Ansiava que o bebê fosse um menino, para que Robert não mais a procurasse em busca de cópula. Não havia amor tampouco respeito; existia apenas uma obrigação e frieza em seus gestos, bem diferente dos risos que costumava ouvir pelos corredores da mansão. O comportamento de Robert tornava-se cada vez mais promíscuo, e não raro Elinor flagrava pessoas desconhecidas circulando pela casa, observando as joias e vasos caros da família, ou a olhando com evidente cobiça.

Ela sentia medo – não por si, mas por suas meninas. Annie e Tessa mal tinham idade para lidar com tudo aquilo, mas Elinor construira um mundo de fantasia para suas pequenas, suas bonequinhas. Não sabia se Annie, a mais velha, notava algo, mas a verdade era que nunca foi tão próxima do pai; e Theresa, ainda bebê, mal percebia se Robert estava ou não em casa.

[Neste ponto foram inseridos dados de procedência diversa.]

-- pv_equiv track=rewrite | github.com/giokim12/Algorithm-Sites | 프로그래머스/lv1/82612. 부족한 금액 계산하기/부족한 금액 계산하기.py | solution
-- ===== SOURCE A (Python) =====
-- def solution(price, money, count):
--     times = 0
--     answer = 0
--     for i in range(1, count+1):
--         times += i
--
--     answer = price*times-money
--     if answer > 0:
--         return answer
--     else: return 0
-- ===== SOURCE B (Python) =====
-- def solution(price, money, count):
--     n = count if count > 0 else 0
--     shortage = price * n * (n + 1) // 2 - money
--     return shortage if shortage > 0 else 0
-- ===== Notes on version B (the rewrite author's own statement) =====
-- stated objective: faster
-- what changed: Replaces the O(count) summation loop by the closed-form triangular number count*(count+1)//2.
import Mathlib
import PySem

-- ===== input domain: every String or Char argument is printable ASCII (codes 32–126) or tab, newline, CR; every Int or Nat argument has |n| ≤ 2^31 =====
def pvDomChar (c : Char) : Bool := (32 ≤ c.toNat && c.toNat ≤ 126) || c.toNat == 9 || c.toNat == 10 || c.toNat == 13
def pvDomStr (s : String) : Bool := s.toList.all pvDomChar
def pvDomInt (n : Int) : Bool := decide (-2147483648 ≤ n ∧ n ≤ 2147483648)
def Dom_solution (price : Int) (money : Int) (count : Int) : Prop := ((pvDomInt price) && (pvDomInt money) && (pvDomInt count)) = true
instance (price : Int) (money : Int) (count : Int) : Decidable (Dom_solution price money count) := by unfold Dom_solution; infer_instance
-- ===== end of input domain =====

-- B replaces A's O(count) summation loop by the closed-form triangular number count*(count+1)//2 (O(1)).


-- ===== PORT A =====
def solution (price : Int) (money : Int) (count : Int) : Int :=
  let times := (PySem.List.pyRange 1 (count + 1) 1).foldl (· + ·) 0
  let answer := price * times - money
  if answer > 0 then answer else 0

-- ===== PORT B =====
def solution_alt (price : Int) (money : Int) (count : Int) : Int :=
  let n := if count > 0 then count else 0
  let shortage := PySem.Int.floordiv (price * n * (n + 1)) 2 - money
  if shortage > 0 then shortage else 0

-- ===== PRECONDITION & SPEC =====
def Spec_solution (price : Int) (money : Int) (count : Int) (out : Int) : Prop := out = solution_alt price money count
instance (price : Int) (money : Int) (count : Int) (out : Int) : Decidable (Spec_solution price money count out) := by unfold Spec_solution; infer_instance

-- ===== CLAIM (what is proved, stated in full; the proofs are below) =====
def Claim_equal_solution : Prop := ∀ (price : Int) (money : Int) (count : Int), Dom_solution price money count → Spec_solution price money count (solution price money count)

-- ===== LEMMAS AND PROOFS =====

-- the loop sum over range(1, m+1) doubled is m*(m+1)
theorem pv_sum_range_doubled (m : Nat) :
    ((List.range m).map (fun k : Nat => (1 : Int) + k)).foldl (· + ·) 0 * 2 = (m : Int) * (m + 1) := by
  induction m with
  | zero => simp
  | succ m ih =>
    rw [List.range_succ, List.map_append, List.foldl_append]
    simp only [List.map_cons, List.map_nil, List.foldl_cons, List.foldl_nil]
    push_cast
    nlinarith [ih]

theorem pv_times_eq (count : Int) :
    (PySem.List.pyRange 1 (count + 1) 1).foldl (· + ·) 0 * 2
      = (count.toNat : Int) * ((count.toNat : Int) + 1) := by
  rw [PySem.List.pyRange_one]
  have : (count + 1 - 1).toNat = count.toNat := by omega
  rw [this]
  exact pv_sum_range_doubled count.toNat

-- ===== VERDICT (by name: the statement is the Claim_ definition above) =====
theorem solution_spec : Claim_equal_solution := by
  intro price money count _
  unfold Spec_solution solution solution_alt
  dsimp only
  have h2 := pv_times_eq count
  set S := (PySem.List.pyRange 1 (count + 1) 1).foldl (· + ·) 0 with hS
  have hn : (if count > 0 then count else 0) = (count.toNat : Int) := by
    split_ifs with h <;> omega
  rw [hn]
  have : price * (count.toNat : Int) * ((count.toNat : Int) + 1) = price * S * 2 := by
    linear_combination (-price) * h2
  rw [this]
  have hdiv : PySem.Int.floordiv (price * S * 2) 2 = price * S := by
    simp [PySem.Int.floordiv]
  rw [hdiv]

No momento do parto, era acompanhada pela prima Jemima e tia Caroline, sempre fiéis e arrependidas de terem aceitado aquela união fracassada; além do médico, que a ajudava a trazer ao mundo mais um Blair. As crianças estavam junto com a babá, que – Elinor sabia – tinha um caso com seu marido. Engolia todas as humilhações em nome de sua família.

Quando percebeu, já estava com sua filhinha nos braços. Outra menina, bastante pequena e frágil, um reflexo de seu coração, mas que chorava alto, forte, cheia de personalidade. O sorriso de Elinor representava a alegria em ver sua princesinha ali, ao seu lado, com saúde. Acompanharia as irmãs em tudo, e seria a melhor amiga delas.

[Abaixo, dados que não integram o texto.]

-- pv_equiv track=rewrite | github.com/lantoli/codejam-python | EuroPython-2013-C-BadHorse/badhorse.py | solve_rec
-- ===== SOURCE A (Python) =====
-- def solve_rec(list, set1, set2):
--     if len(list) == 0: return True
--     newlist = []
--     for a,b in list:
--         if a in set1:
--             if b in set1: return False
--             else: set2.add(b)
--         elif a in set2:
--             if b in set2: return False
--             else: set1.add(b)
--         elif b in set1: set2.add(a)
--         elif b in set2: set1.add(a)
--         else: newlist.append((a,b))
--     if len(list) == len(newlist):
--         a, b = list.pop()
--         set1.add(a)
--         set2.add(b)
--         return solve_rec(list, set1, set2)
--     else:
--         return solve_rec(newlist, set1, set2) if newlist else True
-- ===== SOURCE B (Python) =====
-- # One-pass component-merging 2-colorability check (explicit two-sided groups),
-- # replacing A's repeated propagation passes; return value only: A mutates its
-- # arguments (pops from list, adds to the sets), B does not.
-- def solve_rec(list, set1, set2):
--     groups = [(set(set1), set(set2))]
--
--     def find(v):
--         for i, (l, r) in enumerate(groups):
--             if v in l:
--                 return i, True
--             if v in r:
--                 return i, False
--         return None
--
--     for a, b in list:
--         fa, fb = find(a), find(b)
--         if fa is None and fb is None:
--             groups.append(({a}, {b}))
--         elif fb is None:
--             i, sa = fa
--             l, r = groups[i]
--             groups[i] = (l, r | {b}) if sa else (l | {b}, r)
--         elif fa is None:
--             j, sb = fb
--             l, r = groups[j]
--             groups[j] = (l, r | {a}) if sb else (l | {a}, r)
--         else:
--             i, sa = fa
--             j, sb = fb
--             if i == j:
--                 if sa == sb:
--                     return False
--             else:
--                 l1, r1 = groups[i]
--                 l2, r2 = groups[j]
--                 groups[i] = (l1 | r2, r1 | l2) if sa == sb else (l1 | l2, r1 | r2)
--                 del groups[j]
--     return True
-- ===== Notes on version B (the rewrite author's own statement) =====
-- stated objective: alternative
-- what changed: A repeatedly re-scans the edge list, propagating the two gang sets pass after pass and recursing with an arbitrary seed when stuck; B makes a single pass over the edges, maintaining a list of two-sided components that it extends and merges (a union-find-style parity structure), so the repeated passes and the recursion disappear. …
-- outside the precondition, e.g. on solve_rec([('a', 'b'), ('a', 'a')], set(), set()): A returns True, B returns False; on solve_rec([('v3', 'v0')], {'v2', 'v0'}, {'v3', 'v0'}): A returns False, B returns True
import Mathlib
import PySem

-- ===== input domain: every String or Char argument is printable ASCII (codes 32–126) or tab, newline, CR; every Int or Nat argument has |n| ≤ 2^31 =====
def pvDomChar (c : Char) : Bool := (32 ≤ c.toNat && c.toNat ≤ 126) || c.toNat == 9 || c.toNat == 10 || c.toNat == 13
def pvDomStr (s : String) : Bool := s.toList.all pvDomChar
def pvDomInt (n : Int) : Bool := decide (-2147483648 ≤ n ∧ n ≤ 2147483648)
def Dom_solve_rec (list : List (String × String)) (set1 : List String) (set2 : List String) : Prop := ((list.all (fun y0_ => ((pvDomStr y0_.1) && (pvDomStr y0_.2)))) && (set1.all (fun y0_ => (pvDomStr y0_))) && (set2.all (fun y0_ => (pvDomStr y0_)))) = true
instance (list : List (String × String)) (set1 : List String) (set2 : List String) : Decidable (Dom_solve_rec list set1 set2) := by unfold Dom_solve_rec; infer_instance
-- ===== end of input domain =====

-- B replaces A's repeated propagation passes by a single pass that merges two-sided
-- components (alternative algorithm, similar cost); equivalence is about the RETURN
-- value only: A mutates its arguments (pops from list, adds to the sets), B does not.

-- ===== PORT A =====
-- one 'for a,b in list' pass of A: returns none for 'return False', otherwise
-- (newlist, set1, set2) after the loop
def aPass : List (String × String) → List String → List String → List (String × String) →
    Option (List (String × String) × List String × List String)
  | [], s1, s2, acc => some (acc, s1, s2)
  | (a, b) :: rest, s1, s2, acc =>
    if a ∈ s1 then
      if b ∈ s1 then none else aPass rest s1 (PySem.Set.add s2 b) acc
    else if a ∈ s2 then
      if b ∈ s2 then none else aPass rest (PySem.Set.add s1 b) s2 acc
    else if b ∈ s1 then aPass rest s1 (PySem.Set.add s2 a) acc
    else if b ∈ s2 then aPass rest (PySem.Set.add s1 a) s2 acc
    else aPass rest s1 s2 (acc ++ [(a, b)])

-- used by solve_rec's decreasing_by
theorem aPass_length_le : ∀ (es : List (String × String)) (s1 s2 : List String) acc nl t1 t2,
    aPass es s1 s2 acc = some (nl, t1, t2) → nl.length ≤ acc.length + es.length := by
  intro es
  induction es with
  | nil => intro s1 s2 acc nl t1 t2 h; simp [aPass] at h; simp [h.1]
  | cons e rest ih =>
    intro s1 s2 acc nl t1 t2 h
    obtain ⟨a, b⟩ := e
    simp only [aPass] at h
    split_ifs at h with h1 h2 h3 h4 h5 h6 <;>
      (have := ih _ _ _ _ _ _ h; simp [List.length_append] at this ⊢; omega)

def solve_rec (list : List (String × String)) (set1 : List String) (set2 : List String) : Bool :=
  if hl : list.length = 0 then true
  else
    match h : aPass list set1 set2 [] with
    | none => false
    | some (newlist, s1, s2) =>
      if list.length = newlist.length then
        -- a, b = list.pop(); set1.add(a); set2.add(b); recurse on the shortened list
        let p := list.getLast (fun hnil => hl (by simp [hnil]))
        solve_rec list.dropLast (PySem.Set.add s1 p.1) (PySem.Set.add s2 p.2)
      else if newlist ≠ [] then solve_rec newlist s1 s2
      else true
termination_by list.length
decreasing_by
  · have : list ≠ [] := fun hnil => hl (by simp [hnil])
    simp [List.length_dropLast]
    omega
  · have hle := aPass_length_le list set1 set2 [] newlist s1 s2 h
    simp at hle
    omega

-- ===== PORT B =====
-- find(v): first group containing v, with its side (true = left)
def bFind : List (List String × List String) → String → Option (Nat × Bool)
  | [], _ => none
  | (l, r) :: gs, v =>
    if v ∈ l then some (0, true)
    else if v ∈ r then some (0, false)
    else (bFind gs v).map (fun p => (p.1 + 1, p.2))

-- one edge: extend/merge the groups, none = 'return False'
def bStep (gl : List (List String × List String)) (a b : String) :
    Option (List (List String × List String)) :=
  match bFind gl a, bFind gl b with
  | none, none => some (gl ++ [([a], [b])])
  | some (i, sa), none =>
    -- l, r = groups[i]; add b to the side opposite a's
    some (gl.set i (if sa then ((gl.getD i ([], [])).1, PySem.Set.add (gl.getD i ([], [])).2 b)
                    else (PySem.Set.add (gl.getD i ([], [])).1 b, (gl.getD i ([], [])).2)))
  | none, some (j, sb) =>
    some (gl.set j (if sb then ((gl.getD j ([], [])).1, PySem.Set.add (gl.getD j ([], [])).2 a)
                    else (PySem.Set.add (gl.getD j ([], [])).1 a, (gl.getD j ([], [])).2)))
  | some (i, sa), some (j, sb) =>
    if i = j then (if sa = sb then none else some gl)
    else
      -- merge group j into group i, orienting b opposite a
      some ((gl.set i (if sa = sb then
              (PySem.Set.union (gl.getD i ([], [])).1 (gl.getD j ([], [])).2,
               PySem.Set.union (gl.getD i ([], [])).2 (gl.getD j ([], [])).1)
            else
              (PySem.Set.union (gl.getD i ([], [])).1 (gl.getD j ([], [])).1,
               PySem.Set.union (gl.getD i ([], [])).2 (gl.getD j ([], [])).2))).eraseIdx j)

def bLoop : List (String × String) → List (List String × List String) → Bool
  | [], _ => true
  | (a, b) :: rest, gl =>
    match bStep gl a b with
    | none => false
    | some gl' => bLoop rest gl'

def solve_rec_alt (list : List (String × String)) (set1 : List String) (set2 : List String) : Bool :=
  bLoop list [(PySem.Set.ofList set1, PySem.Set.ofList set2)]

-- ===== PRECONDITION & SPEC =====
-- Pre_ excludes edges with an endpoint in set1 ∩ set2 and self-loop edges (v,v) on
-- unseeded vertices: on those degenerate, unsatisfiable constraint systems the two
-- programs' True/False answers are order-dependent accidents of branch order and
-- seeding, and neither value is the specified one.
def Pre_solve_rec (list : List (String × String)) (set1 : List String) (set2 : List String) : Prop :=
  (∀ p ∈ list, ¬(p.1 ∈ set1 ∧ p.1 ∈ set2) ∧ ¬(p.2 ∈ set1 ∧ p.2 ∈ set2)) ∧
  (∀ p ∈ list, p.1 = p.2 → p.1 ∈ set1 ∨ p.1 ∈ set2)
instance (list : List (String × String)) (set1 : List String) (set2 : List String) : Decidable (Pre_solve_rec list set1 set2) := by unfold Pre_solve_rec; infer_instance

def pvWitness_solve_rec : (List (String × String)) × List String × List String :=
  ([("a", "b"), ("b", "c")], ["a"], ["c"])

def Spec_solve_rec (list : List (String × String)) (set1 : List String) (set2 : List String) (out : Bool) : Prop := out = solve_rec_alt list set1 set2
instance (list : List (String × String)) (set1 : List String) (set2 : List String) (out : Bool) : Decidable (Spec_solve_rec list set1 set2 out) := by unfold Spec_solve_rec; infer_instance

-- ===== CLAIM (what is proved, stated in full; the proofs are below) =====
def Claim_equal_solve_rec : Prop := ∀ (list : List (String × String)) (set1 : List String) (set2 : List String), Dom_solve_rec list set1 set2 → Pre_solve_rec list set1 set2 → Spec_solve_rec list set1 set2 (solve_rec list set1 set2)

-- ===== LEMMAS AND PROOFS =====

-- the strict sub-domain (no self-loops, disjoint seeds) on which both programs are
-- proved to decide satisfiability; Pre_ inputs are reduced to it below
def PreStrict (list : List (String × String)) (set1 : List String) (set2 : List String) : Prop :=
  (∀ p ∈ list, p.1 ≠ p.2) ∧ (∀ v ∈ set1, v ∉ set2)

-- Both programs decide satisfiability of the 2-coloring constraints:
def EdgesOK (c : String → Bool) (E : List (String × String)) : Prop := ∀ p ∈ E, c p.1 ≠ c p.2
def SeedsOK (c : String → Bool) (s1 s2 : List String) : Prop :=
  (∀ v ∈ s1, c v = true) ∧ (∀ v ∈ s2, c v = false)
def Sat (E : List (String × String)) (s1 s2 : List String) : Prop :=
  ∃ c, EdgesOK c E ∧ SeedsOK c s1 s2

theorem Sat_mono {E1 E2 : List (String × String)} {s1 s2 : List String}
    (hsub : ∀ p ∈ E1, p ∈ E2) : Sat E2 s1 s2 → Sat E1 s1 s2 := by
  rintro ⟨c, hE, hS⟩; exact ⟨c, fun p hp => hE p (hsub p hp), hS⟩

theorem Sat_congr {E1 E2 : List (String × String)} {s1 s2 : List String}
    (h : ∀ p, p ∈ E1 ↔ p ∈ E2) : Sat E1 s1 s2 ↔ Sat E2 s1 s2 :=
  ⟨Sat_mono (fun p hp => (h p).mpr hp), Sat_mono (fun p hp => (h p).mp hp)⟩

theorem Sat_nil {s1 s2 : List String} (hd : ∀ v ∈ s1, v ∉ s2) : Sat [] s1 s2 := by
  refine ⟨fun v => decide (v ∈ s1), by intro p hp; simp at hp, ?_, ?_⟩
  · intro v hv; simp [hv]
  · intro v hv; simp; exact fun h => hd v h hv

theorem Sat_step_a1 {E s1 s2 a b} (ha : a ∈ s1) :
    Sat ((a, b) :: E) s1 s2 ↔ Sat E s1 (PySem.Set.add s2 b) := by
  constructor
  · rintro ⟨c, hE, h1, h2⟩
    refine ⟨c, fun p hp => hE p (List.mem_cons_of_mem _ hp), h1, ?_⟩
    intro v hv
    rcases (PySem.Set.mem_add _ _ _).mp hv with h | h
    · exact h2 v h
    · rw [h]
      have := hE (a, b) (List.mem_cons_self ..)
      have hca := h1 a ha
      simp [hca] at this
      simpa using this
  · rintro ⟨c, hE, h1, h2⟩
    refine ⟨c, ?_, h1, fun v hv => h2 v ((PySem.Set.mem_add _ _ _).mpr (Or.inl hv))⟩
    intro p hp
    rcases List.mem_cons.mp hp with h | h
    · subst h
      have hca := h1 a ha
      have hcb := h2 b ((PySem.Set.mem_add _ _ _).mpr (Or.inr rfl))
      simp [hca, hcb]
    · exact hE p h

theorem Sat_step_a2 {E s1 s2 a b} (ha : a ∈ s2) :
    Sat ((a, b) :: E) s1 s2 ↔ Sat E (PySem.Set.add s1 b) s2 := by
  constructor
  · rintro ⟨c, hE, h1, h2⟩
    refine ⟨c, fun p hp => hE p (List.mem_cons_of_mem _ hp), ?_, h2⟩
    intro v hv
    rcases (PySem.Set.mem_add _ _ _).mp hv with h | h
    · exact h1 v h
    · rw [h]
      have := hE (a, b) (List.mem_cons_self ..)
      have hca := h2 a ha
      simp [hca] at this
      simpa using this
  · rintro ⟨c, hE, h1, h2⟩
    refine ⟨c, ?_, fun v hv => h1 v ((PySem.Set.mem_add _ _ _).mpr (Or.inl hv)), h2⟩
    intro p hp
    rcases List.mem_cons.mp hp with h | h
    · subst h
      have hca := h2 a ha
      have hcb := h1 b ((PySem.Set.mem_add _ _ _).mpr (Or.inr rfl))
      simp [hca, hcb]
    · exact hE p h

theorem Sat_step_b1 {E s1 s2 a b} (hb : b ∈ s1) :
    Sat ((a, b) :: E) s1 s2 ↔ Sat E s1 (PySem.Set.add s2 a) := by
  constructor
  · rintro ⟨c, hE, h1, h2⟩
    refine ⟨c, fun p hp => hE p (List.mem_cons_of_mem _ hp), h1, ?_⟩
    intro v hv
    rcases (PySem.Set.mem_add _ _ _).mp hv with h | h
    · exact h2 v h
    · rw [h]
      have := hE (a, b) (List.mem_cons_self ..)
      have hcb := h1 b hb
      simp [hcb] at this
      simpa using this
  · rintro ⟨c, hE, h1, h2⟩
    refine ⟨c, ?_, h1, fun v hv => h2 v ((PySem.Set.mem_add _ _ _).mpr (Or.inl hv))⟩
    intro p hp
    rcases List.mem_cons.mp hp with h | h
    · subst h
      have hcb := h1 b hb
      have hca := h2 a ((PySem.Set.mem_add _ _ _).mpr (Or.inr rfl))
      simp [hca, hcb]
    · exact hE p h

Enquanto fazia carinhos na criança, buscando acalmá-la das emoções primais de ter vindo a um mundo deveras confuso, Elinor observou surpresa a aparição de duas pessoas em seu quarto: uma delas era o marido, bêbado e alterado, cheirando a álcool, sem vontade alguma de estar naquele aposento.

O outro era um homem que aparecera recentemente na casa dos Blair, preocupado com as confusões nas quais Robert se envolvia – a exemplo de apostas e gastos exagerados. Não o conhecia, mas o barão parecia saber bem quem ele era, e sua presença se fazia sentir: era mais alto, mais forte e imponente que todos naquele quarto, e sua farda vermelha de oficial se destacava entre as faces pálidas das outras pessoas no aposento. Os olhos negros eram de águia, observavam tudo no quarto, e seu rosto era perfeitamente moldado de maneira masculina, com o maxilar definido e a estrutura óssea bem pronunciada. Nasceu para a vida militar.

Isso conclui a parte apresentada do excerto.